When Kalevala was published, it had a huge impact on Finnish culture and the strengthening of national identity (resulting finally in the Finnish independence in 1917). The national romantic movement in Europe emphasized the importance of national language and folk poetry, and the Kalevala served as an invaluable source of inspiration to numerous Finnish novelists and poets, as well as composers like Jean Sibelius and painters like Akseli Gallén-Kallela. Even nowadays Kalevala's influence can be seen in everyday life in the names of people, companies, streets, city districts, and different products.

Kalevala has been translated into 51 languages. The first translation of the New Kalevala was into German in 1852. As an interesting side note, Kalevala is indirectly present in one of Carl Barks' stories, too. In "Land of the Pygmy Indians" (US 18) he wrote the Peeweegah Indians' speech in pentametre that was borrowed from Henry Wadsworth Longfellow's epic "The Song of Hiawatha." Longfellow had originally borrowed the metre from Kalevala's German translation.

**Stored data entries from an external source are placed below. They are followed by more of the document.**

theorem tailRun_dot (pd : Bool) (t : List Char) :
    tailRun pd ('.' :: t) = if pd = false then '.' :: tailRun true t else tailRun pd t := by
  simp only [tailRun]
  rw [if_neg (by rw [dot_skip]; exact Bool.false_ne_true)]
  by_cases h : pd = false
  · rw [if_pos ⟨trivial, h⟩, if_pos h]
  · rw [if_neg (fun hp => h hp.2), if_neg h]

theorem foldl_bstep_nonempty : ∀ (t : List Char) (out : List Char), out ≠ [] →
    (∀ c ∈ t, pA c = true) →
    t.foldl bstep out = out ++ tailRun (out.getLast? == some '.') t := by
  intro t
  induction t with
  | nil => intro out _ _; simp [tailRun]
  | cons c t ih =>
    intro out hne hall
    have hc := hall c List.mem_cons_self
    have hall' : ∀ x ∈ t, pA x = true := fun x hx => hall x (List.mem_cons_of_mem c hx)
    rcases pA_dot_cases hc with h1 | h1
    · have hcd := alnum_ne_dot h1
      rw [List.foldl_cons, bstep_append out h1, ih (out ++ [c]) (by simp) hall',
        tailRun_append _ _ h1]
      have hlast : (out ++ [c]).getLast? = some c := by simp
      rw [hlast, show (some c == some ('.' : Char)) = false by simpa using hcd]
      simp [List.append_assoc]
    · subst h1
      rw [List.foldl_cons, bstep_dot out, tailRun_dot]
      by_cases hpd : out.getLast? = some '.'
      · rw [if_neg (fun hp => hp.2 hpd), ih out hne hall',
          show (out.getLast? == some ('.' : Char)) = true by simpa using hpd,
          if_neg (by simp)]
      · rw [if_pos ⟨hne, hpd⟩, ih (out ++ ['.']) (by simp) hall']
        have hlast : (out ++ ['.']).getLast? = some ('.' : Char) := by simp
        rw [hlast, show (out.getLast? == some ('.' : Char)) = false by simpa using hpd,
          if_pos rfl, show (some ('.' : Char) == some ('.' : Char)) = true by simp]
        simp [List.append_assoc]

theorem foldl_bstep_lead : ∀ (t : List Char), (∀ c ∈ t, pA c = true) →
    t.foldl bstep [] = lead t := by
  intro t
  induction t with
  | nil => intro _; rfl
  | cons c t ih =>
    intro hall
    have hc := hall c List.mem_cons_self
    have hall' : ∀ x ∈ t, pA x = true := fun x hx => hall x (List.mem_cons_of_mem c hx)
    rcases pA_dot_cases hc with h1 | h1
    · have hcd := alnum_ne_dot h1
      rw [List.foldl_cons, bstep_append [] h1, List.nil_append,
        foldl_bstep_nonempty t [c] (by simp) hall',
        show (([c] : List Char).getLast? == some ('.' : Char)) = false by simpa using hcd]
      simp [lead, hcd]
    · subst h1
      rw [List.foldl_cons, bstep_dot [], if_neg (fun hp => hp.1 rfl)]
      have hl : lead ('.' :: t) = lead t := by simp [lead]
      rw [hl]
      exact ih hall'

theorem tailRun_coll : ∀ t : List Char, (∀ c ∈ t, pA c = true) →
    tailRun false t = coll t ∧ '.' :: tailRun true t = dotAdd '.' (coll t) := by
  intro t
  induction t with
  | nil => exact fun _ => ⟨rfl, rfl⟩
  | cons c t ih =>
    intro hall
    have hc := hall c List.mem_cons_self
    have hall' : ∀ x ∈ t, pA x = true := fun x hx => hall x (List.mem_cons_of_mem c hx)
    obtain ⟨ih1, ih2⟩ := ih hall'
    rcases pA_dot_cases hc with h1 | h1
    · have hcd := alnum_ne_dot h1
      have hAdd : dotAdd c (coll t) = c :: coll t := by
        unfold dotAdd; rw [if_neg (fun h => hcd h.1)]
      constructor
      · rw [tailRun_append _ _ h1, ih1, coll_cons, hAdd]
      · rw [tailRun_append _ _ h1, ih1, coll_cons, hAdd]
        unfold dotAdd
        rw [if_neg (by simp [hcd])]
    · subst h1
      constructor
      · rw [tailRun_dot, if_pos rfl, coll_cons]
        exact ih2
      · rw [tailRun_dot, if_neg (by simp), coll_cons, ih2, dotAdd_dot_idem]
-- pv_equiv track=rewrite | github.com/danfinkel/civics | spike/scripts/ocr_test.py | ocr_improvement_keys
-- ===== SOURCE A (Python) =====
-- def is_empty_string_value(v) -> bool:
--     """True if missing, None, or whitespace-only (treat as 'empty string' for comparison)."""
--     if v is None:
--         return True
--     if isinstance(v, str):
--         return len(v.strip()) == 0
--     return False
--
-- def ocr_improvement_keys(parsed_a: dict | None, parsed_b: dict | None) -> list[str]:
--     """Keys where A is empty-string-like and B has a non-whitespace value."""
--     if not parsed_b:
--         return []
--     keys = set()
--     if parsed_a:
--         keys |= set(parsed_a.keys())
--     keys |= set(parsed_b.keys())
--     keys |= {
--         "document_type",
--         "holder_or_account_name",
--         "primary_date",
--         "secondary_date",
--         "key_amount_or_address",
--         "any_id_or_case_number",
--     }
--     improved = []
--     for k in sorted(keys):
--         va = parsed_a.get(k) if parsed_a else None
--         vb = parsed_b.get(k) if parsed_b else None
--         if is_empty_string_value(va) and not is_empty_string_value(vb):
--             improved.append(k)
--     return improved
-- ===== SOURCE B (Python) =====
-- def ocr_improvement_keys(parsed_a: dict | None, parsed_b: dict | None) -> list[str]:
--     """Keys where A is empty-string-like and B has a non-whitespace value.
--
--     Only keys of parsed_b with a non-whitespace value can qualify, so walk
--     sorted(parsed_b) directly instead of building the union-of-keys set.
--     """
--     if not parsed_b:
--         return []
--
--     def _empty(v) -> bool:
--         return v is None or (isinstance(v, str) and len(v.strip()) == 0)
--
--     return [k for k in sorted(parsed_b)
--             if not _empty(parsed_b[k])
--             and _empty(parsed_a.get(k) if parsed_a else None)]
-- ===== Notes on version B (the rewrite author's own statement) =====
-- stated objective: simpler
-- what changed: B drops the union-of-A/B/default-keys set entirely and filters sorted(parsed_b) directly (keys outside parsed_b can never qualify since their B-value is None), replacing the set-building pass and append loop with one comprehension.
import Mathlib
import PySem

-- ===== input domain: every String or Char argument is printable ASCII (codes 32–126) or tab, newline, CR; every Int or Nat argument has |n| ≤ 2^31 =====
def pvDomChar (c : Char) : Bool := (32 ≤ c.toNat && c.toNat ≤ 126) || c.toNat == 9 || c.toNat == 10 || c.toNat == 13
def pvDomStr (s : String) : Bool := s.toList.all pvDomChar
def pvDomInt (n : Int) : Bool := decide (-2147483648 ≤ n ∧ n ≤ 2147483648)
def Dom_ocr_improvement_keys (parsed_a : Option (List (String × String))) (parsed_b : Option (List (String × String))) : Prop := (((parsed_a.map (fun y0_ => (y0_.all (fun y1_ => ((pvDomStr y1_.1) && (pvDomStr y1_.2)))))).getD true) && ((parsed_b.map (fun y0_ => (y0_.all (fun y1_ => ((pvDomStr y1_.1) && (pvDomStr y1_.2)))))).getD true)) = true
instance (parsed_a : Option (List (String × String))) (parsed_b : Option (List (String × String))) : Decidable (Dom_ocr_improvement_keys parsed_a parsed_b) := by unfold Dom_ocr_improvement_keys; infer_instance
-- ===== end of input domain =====

-- B drops A's union-of-keys set and filters sorted(parsed_b.keys()) directly; objective: simpler.

-- ===== PORT A =====
-- is_empty_string_value(v): values here are None or str, so Option String
def pvIsEmptyStrVal (v : Option String) : Bool :=
  match v with
  | none => true                                      -- v is None
  | some s => PySem.Str.len (PySem.Str.strip s) == 0  -- len(v.strip()) == 0

def ocr_improvement_keys (parsed_a : Option (List (String × String))) (parsed_b : Option (List (String × String))) : List String :=
  let db := PySem.Dict.ofList (parsed_b.getD [])
  if db.items.isEmpty then []                        -- if not parsed_b: return []
  else
    let da := PySem.Dict.ofList (parsed_a.getD [])
    let keys : PySem.Set String := PySem.Set.empty
    let keys := if da.items.isEmpty then keys else PySem.Set.union keys da.keys  -- if parsed_a: keys |= set(parsed_a.keys())
    let keys := PySem.Set.union keys db.keys                                     -- keys |= set(parsed_b.keys())
    let keys := PySem.Set.union keys (PySem.Set.ofList
      ["document_type", "holder_or_account_name", "primary_date", "secondary_date",
       "key_amount_or_address", "any_id_or_case_number"])                        -- keys |= {…}
    (PySem.List.sorted keys (fun x => x) false).foldl (fun improved k =>
      let va := if da.items.isEmpty then none else da.get? k
      let vb := if db.items.isEmpty then none else db.get? k
      if pvIsEmptyStrVal va && !pvIsEmptyStrVal vb then improved ++ [k] else improved) []

-- ===== PORT B =====
def pvEmptyLike (v : Option String) : Bool :=
  match v with
  | none => true
  | some s => PySem.Str.len (PySem.Str.strip s) == 0

def ocr_improvement_keys_alt (parsed_a : Option (List (String × String))) (parsed_b : Option (List (String × String))) : List String :=
  let db := PySem.Dict.ofList (parsed_b.getD [])
  if db.items.isEmpty then []
  else
    let da := PySem.Dict.ofList (parsed_a.getD [])
    (PySem.List.sorted db.keys (fun x => x) false).filter (fun k =>
      !pvEmptyLike (db.get? k) &&
      pvEmptyLike (if da.items.isEmpty then none else da.get? k))

-- ===== PRECONDITION & SPEC =====
def Spec_ocr_improvement_keys (parsed_a : Option (List (String × String))) (parsed_b : Option (List (String × String))) (out : List String) : Prop := out = ocr_improvement_keys_alt parsed_a parsed_b
instance (parsed_a : Option (List (String × String))) (parsed_b : Option (List (String × String))) (out : List String) : Decidable (Spec_ocr_improvement_keys parsed_a parsed_b out) := by unfold Spec_ocr_improvement_keys; infer_instance

-- ===== CLAIM (what is proved, stated in full; the proofs are below) =====
def Claim_equal_ocr_improvement_keys : Prop := ∀ (parsed_a : Option (List (String × String))) (parsed_b : Option (List (String × String))), Dom_ocr_improvement_keys parsed_a parsed_b → Spec_ocr_improvement_keys parsed_a parsed_b (ocr_improvement_keys parsed_a parsed_b)

-- ===== LEMMAS AND PROOFS =====

-- filtering the sorted big (nodup) list by a predicate that only holds inside the
-- smaller (nodup, subset) list equals filtering the sorted small list
theorem pv_filter_sorted_subset (U K : List String) (p : String → Bool)
    (hU : U.Nodup) (hK : K.Nodup) (hsub : ∀ k ∈ K, k ∈ U)
    (hp : ∀ k, p k = true → k ∈ K) :
    (PySem.List.sorted U (fun x => x) false).filter p
      = (PySem.List.sorted K (fun x => x) false).filter p := by
  apply List.Perm.eq_of_pairwise (le := (· ≤ ·))
  · intro a b _ _ hab hba; exact le_antisymm hab hba
  · exact List.Pairwise.sublist List.filter_sublist (PySem.List.sorted_pairwise U (fun x => x))
  · exact List.Pairwise.sublist List.filter_sublist (PySem.List.sorted_pairwise K (fun x => x))
  · apply (List.perm_ext_iff_of_nodup ?_ ?_).mpr
    · intro x
      simp only [List.mem_filter, PySem.List.mem_sorted]
      constructor
      · rintro ⟨_, hx⟩; exact ⟨hp x hx, hx⟩
      · rintro ⟨hx, hpx⟩; exact ⟨hsub x hx, hpx⟩
    · exact (((PySem.List.sorted_perm U (fun x => x) false).nodup_iff).mpr hU).filter p
    · exact (((PySem.List.sorted_perm K (fun x => x) false).nodup_iff).mpr hK).filter p

-- ===== VERDICT (by name: the statement is the Claim_ definition above) =====
theorem ocr_improvement_keys_spec : Claim_equal_ocr_improvement_keys := by
  intro parsed_a parsed_b _
  unfold Spec_ocr_improvement_keys ocr_improvement_keys ocr_improvement_keys_alt
  set db := PySem.Dict.ofList (parsed_b.getD []) with hdb
  by_cases hb : db.items.isEmpty
  · simp [hb]
  · simp only [Bool.not_eq_true] at hb
    simp only [hb, Bool.false_eq_true, if_false]
    set da := PySem.Dict.ofList (parsed_a.getD []) with hda
    rw [PySem.List.foldl_append_if
      (p := fun k => pvIsEmptyStrVal (if da.items.isEmpty then none else da.get? k) &&
        !pvIsEmptyStrVal (db.get? k))
      (f := fun k => k)]
    rw [List.nil_append, List.map_id']
    rw [pv_filter_sorted_subset _ db.keys _ ?hU (PySem.Dict.nodup_keys_ofList _) ?hsub ?hp]
    case hU =>
      apply PySem.Set.nodup_union
      apply PySem.Set.nodup_union
      split
      · exact List.nodup_nil
      · exact PySem.Set.nodup_union _ _ List.nodup_nil
    case hsub =>
      intro k hk
      rw [PySem.Set.mem_union, PySem.Set.mem_union]
      exact Or.inl (Or.inr hk)
    case hp =>
      intro k hk
      simp only [Bool.and_eq_true, Bool.not_eq_eq_eq_not, Bool.not_true] at hk
      rw [← PySem.Dict.contains_iff_mem_keys, PySem.Dict.contains_eq_isSome_get?]
      rcases h : db.get? k with _ | v
      · rw [h] at hk; simp [pvIsEmptyStrVal] at hk
      · rfl
    apply List.filter_congr
    intro k _
    rw [Bool.and_comm]
    rfl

In 1999 Don Rosa decided to combine the two cornerstones of Finnish culture, Kalevala and Donald Duck, as a special treat for the Finnish Duck fans. In his introduction to the hardcover book he anticipated that it would be a huge success. And a success it was: the Kalevala Duck story was headline news. Rosa was interviewed in the news broadcasts of every major TV channel, and over a hundred newspapers and magazines published big articles on the story. Don Rosa toured in Finland's three biggest cities, giving interviews for the media and autographs in the bookstores. Don became a genuine celebrity who was recognized on the streets, in taxis and restaurants. Don Rosa became almost a household name, the best known comics artist in Finland, along with Carl Barks.